• _Work required_: Return every line of the entries that includes the word "rewrite".

• _Extracted data_:
-- pv_equiv track=rewrite | github.com/alesjar/tfm | python/.ipynb_checkpoints/aux_functions-checkpoint.py | max_len_elems
-- ===== SOURCE A (Python) =====
-- def max_len_elems(list):
--     max_len_elems = []
--     n = 0
--     for x in list:
--         m = len(x)
--         if m>n:
--             n = m
--             max_len_elems = [x]
--         else:
--             max_len_elems.append(x)
--     return max_len_elems
-- ===== SOURCE B (Python) =====
-- def max_len_elems(list):
--     split = 0
--     n = 0
--     for i, x in enumerate(list):
--         if len(x) > n:
--             n = len(x)
--             split = i
--     return list[split:]
-- ===== Notes on version B (the rewrite author's own statement) =====
-- stated objective: simpler
-- what changed: B replaces A's accumulate/reset list building with a single pass that only tracks the index of the last new-maximum element and slices the suffix afterwards.
import Mathlib
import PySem

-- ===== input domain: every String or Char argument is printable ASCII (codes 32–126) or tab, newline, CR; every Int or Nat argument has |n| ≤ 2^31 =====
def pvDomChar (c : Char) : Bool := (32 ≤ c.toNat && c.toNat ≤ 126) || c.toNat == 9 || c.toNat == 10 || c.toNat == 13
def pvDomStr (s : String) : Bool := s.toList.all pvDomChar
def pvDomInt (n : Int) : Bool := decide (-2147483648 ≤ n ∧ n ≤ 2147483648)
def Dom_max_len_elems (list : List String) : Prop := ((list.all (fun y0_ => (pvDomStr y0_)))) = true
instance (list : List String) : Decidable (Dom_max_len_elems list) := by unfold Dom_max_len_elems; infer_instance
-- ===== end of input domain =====

-- B replaces A's accumulate/reset list building with a single pass tracking only the index of the
-- last new-maximum element, then returns the suffix from that index (objective: simpler).

-- ===== PORT A =====
-- A's loop: state is (accumulated list, running max n); reset to [x] on a new max, append otherwise.
def max_len_elems (list : List String) : List String :=
  (list.foldl
    (fun (st : List String × Nat) (x : String) =>
      let m := x.length
      if m > st.2 then ([x], m) else (st.1 ++ [x], st.2))
    ([], 0)).1

-- ===== PORT B =====
-- B's loop over enumerate(list): state is (split, n); after the loop, list[split:].
-- list[split:] with 0 ≤ split is exactly List.drop split (PySem slice_from on a Nat bound).
def max_len_elems_alt (list : List String) : List String :=
  let st := (list.zipIdx).foldl
    (fun (st : Nat × Nat) (ix : String × Nat) =>
      if ix.1.length > st.2 then (ix.2, ix.1.length) else st)
    (0, 0)
  list.drop st.1

-- ===== PRECONDITION & SPEC =====
def Spec_max_len_elems (list : List String) (out : List String) : Prop := out = max_len_elems_alt list
instance (list : List String) (out : List String) : Decidable (Spec_max_len_elems list out) := by unfold Spec_max_len_elems; infer_instance

-- ===== CLAIM (what is proved, stated in full; the proofs are below) =====
def Claim_equal_max_len_elems : Prop := ∀ (list : List String), Dom_max_len_elems list → Spec_max_len_elems list (max_len_elems list)

-- ===== LEMMAS AND PROOFS =====

-- S n l = some suffix-from-last-reset (last index with length strictly above the running max), none if no reset.
def pvS (n : Nat) : List String → Option (List String)
  | [] => none
  | x :: xs => if x.length > n then some ((pvS x.length xs).getD (x :: xs)) else pvS n xs

-- T n l = relative index of the last reset, none if no reset.
def pvT (n : Nat) : List String → Option Nat
  | [] => none
  | x :: xs =>
    if x.length > n then some (((pvT x.length xs).map (· + 1)).getD 0)
    else (pvT n xs).map (· + 1)

-- running-max after the fold (shared by both ports' states)
def pvN (n : Nat) : List String → Nat
  | [] => n
  | x :: xs => if x.length > n then pvN x.length xs else pvN n xs

theorem pvA_fold (xs : List String) : ∀ (acc : List String) (n : Nat),
    (xs.foldl
      (fun (st : List String × Nat) (x : String) =>
        let m := x.length
        if m > st.2 then ([x], m) else (st.1 ++ [x], st.2))
      (acc, n)).1 = (pvS n xs).getD (acc ++ xs) := by
  induction xs with
  | nil => intro acc n; simp [pvS]
  | cons x xs ih =>
    intro acc n
    by_cases h : x.length > n
    · simp [List.foldl_cons, pvS, h, ih]
    · simp [List.foldl_cons, pvS, h, ih]

theorem pvB_fold (xs : List String) : ∀ (k s n : Nat),
    (xs.zipIdx k).foldl
      (fun (st : Nat × Nat) (ix : String × Nat) =>
        if ix.1.length > st.2 then (ix.2, ix.1.length) else st)
      (s, n) = ((pvT n xs).elim s (k + ·), pvN n xs) := by
  induction xs with
  | nil => intro k s n; simp [pvT, pvN]
  | cons x xs ih =>
    intro k s n
    by_cases h : x.length > n
    · rw [List.zipIdx_cons, List.foldl_cons]
      simp only [h, if_pos, pvT, pvN]
      rw [ih (k + 1) k x.length]
      cases hT : pvT x.length xs with
      | none => simp [hT, h]
      | some i => simp [hT, h]; omega
    · rw [List.zipIdx_cons, List.foldl_cons]
      simp only [pvT, pvN, h]
      rw [if_neg (by simpa using h), ih (k + 1) s n]
      cases hT : pvT n xs with
      | none => simp
      | some i => simp; omega

theorem pvS_isSome (n : Nat) (l : List String) : (pvS n l).isSome = (pvT n l).isSome := by
  induction l generalizing n with
  | nil => simp [pvS, pvT]
  | cons x xs ih =>
    by_cases h : x.length > n
    · simp [pvS, pvT, h]
    · simp [pvS, pvT, h, ih n]

theorem pvST (l : List String) : ∀ (n : Nat),
    (pvS n l).getD l = l.drop ((pvT n l).elim 0 id) := by
  induction l with
  | nil => intro n; simp [pvS, pvT]
  | cons x xs ih =>
    intro n
    by_cases h : x.length > n
    · simp only [pvS, pvT, h, if_pos]
      cases hT : pvT x.length xs with
      | none =>
        have hS : pvS x.length xs = none := by
          have := pvS_isSome x.length xs; rw [hT] at this
          cases hS' : pvS x.length xs <;> simp [hS'] at this ⊢
        simp [hS, hT]
      | some i =>
        have hS : (pvS x.length xs).isSome := by rw [pvS_isSome, hT]; rfl
        obtain ⟨v, hv⟩ := Option.isSome_iff_exists.mp hS
        have := ih x.length
        rw [hv, hT] at this
        simp at this
        simp [hv, this]
    · simp only [pvS, pvT, h, if_neg, ite_false]
      cases hT : pvT n xs with
      | none =>
        have hS : pvS n xs = none := by
          have := pvS_isSome n xs; rw [hT] at this
          cases hS' : pvS n xs <;> simp [hS'] at this ⊢
        simp [hS]
      | some i =>
        have hS : (pvS n xs).isSome := by rw [pvS_isSome, hT]; rfl
        obtain ⟨v, hv⟩ := Option.isSome_iff_exists.mp hS
        have := ih n
        rw [hv, hT] at this
        simp at this
        simp [hv, this]

-- ===== VERDICT (by name: the statement is the Claim_ definition above) =====
theorem max_len_elems_spec : Claim_equal_max_len_elems := by
  intro list _
  unfold Spec_max_len_elems max_len_elems max_len_elems_alt
  rw [pvA_fold list [] 0, pvB_fold list 0 0 0]
  simpa using pvST list 0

• _Answer box_:
-- pv_equiv track=rewrite | github.com/alesjar/tfm | python/.ipynb_checkpoints/aux_functions-checkpoint.py | max_len_elems
-- ===== Notes on version B (the rewrite author's own statement) =====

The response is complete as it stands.